The application for the relevant trustees’ removal was brought in terms of
s 20(1) of the Trust Property Control Act. Section 20(1) did not specify any grounds for removal, other than that the court should be satisfied that the removal would be in the interests of the trust and its beneficiaries. Section 9(1) of the Act states that a trustee shall in the performance of their duties and the exercise of their powers, act with the care, diligence and skill which can reasonably be expected of a person who manages the affairs of another. The trustees were not entitled to pay or distribute the funds in the way they had, and the impugned payments had been made contrary to the objects of the trust and were prejudicial to the trust property and the beneficiaries.
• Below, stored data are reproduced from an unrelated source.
-- ===== VERDICT (by name: the statement is the Claim_ definition above) =====
theorem looks_like_unfenced_code_py_spec : Claim_equal_looks_like_unfenced_code_py := by
  intro content hdom
  have hall : content.toList.all pvDomChar = true := hdom
  show looks_like_unfenced_code_py content = looks_like_unfenced_code_py_alt content
  -- the Str-level line list of A
  set L : List String := ((PySem.Str.splitlines content).filter
      (fun line => decide (PySem.Str.strip line ≠ ""))).map PySem.Str.strip with hLdef
  -- the char-level line list of B
  set F : List (List Char) := ((pvSplit content.toList).map PySem.Chars.strip).filter
      (fun t => !t.isEmpty) with hFdef
  have hF : L.map String.toList = F := by
    rw [hLdef, pvLines_eq, PySem.Str.splitlines_map_toList, pvSplitlines_eq _ hall]
  have hlen : L.length = F.length := by
    rw [← hF]; exact (List.length_map _).symm
  have hany1 : L.any (fun line => pvMarkersA.any (fun m => PySem.Str.startswith line m))
      = F.any pvPm := by
    rw [← hF]
    conv_rhs => rw [List.any_map]
    apply PySem.List.any_congr_mem
    intro l _
    simpa using pvPmS l
  have hany2 : L.any (fun line => PySem.Str.endswith line ":"
        || (PySem.Str.isIn "(" line && PySem.Str.isIn ")" line))
      = F.any pvPp := by
    rw [← hF]
    conv_rhs => rw [List.any_map]
    apply PySem.List.any_congr_mem
    intro l _
    simpa using pvPpS l
  -- reduce B to its stats form
  have hB : looks_like_unfenced_code_py_alt content
      = (decide (2 ≤ F.length) && (F.any pvPm && F.any pvPp)) := by
    unfold looks_like_unfenced_code_py_alt
    rw [pvLine0_eq, pvScan_eq, pvPrepend_nil, pvStats_eq]
    simp only [Nat.zero_add, Bool.false_or, ge_iff_le, Bool.and_assoc]
    rw [← hFdef]
  -- reduce A to the same form
  have hA : looks_like_unfenced_code_py content
      = (decide (2 ≤ F.length) && (F.any pvPm && F.any pvPp)) := by
    simp only [looks_like_unfenced_code_py]
    rw [← hLdef]
    by_cases hl : L.length < 2
    · rw [if_pos hl]
      have : decide (2 ≤ F.length) = false := by
        rw [decide_eq_false_iff_not]; omega
      simp [this]
    · rw [if_neg hl, pv_foldl_count, pv_foldl_count, Nat.zero_add, Nat.zero_add,
        pv_countP_ge_one, pv_countP_ge_one, hany1, hany2]
      have : decide (2 ≤ F.length) = true := by
        rw [decide_eq_true_eq]; omega
      simp [this]
  rw [hA, hB]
It was consequently concluded that the first to fourth respondents should be removed as trustees of the trust.

Other cases

Apart from the cases and material dealt with above, the material under review also contained cases dealing with –

  • adjudicator’s ruling on reasonableness of levies;
  • appeal against dismissal of application for review of findings of arbitration appeal tribunal;
  • claim for damages arising from injury in motor vehicle accident;
  • competence of appeal to High Court against decision of National Consumer Tribunal made in absence of appellants;
  • decision by Master of High Court to appoint evidence leader in inquiry in terms of s 381(1) of the Companies Act 61 of 1973;
  • decision by school governing body to embark on process intended to change name of school;
  • interruptions in supply of energy to customer;
  • investigation in terms of s 16(2) of the Trust Property Control Act 57 of 1988;
  • legality review by municipality seeking to challenge Minister’s decision on reasonableness of its water tariffs;
  • private prosecution against lead prosecutor for the National Prosecuting Authority and journalist reporting on litigation; and
  • termination of contract between intermediary and insurer.

Merilyn Rowena Kader LLB (Unisa) is a Legal Editor at LexisNexis in Durban.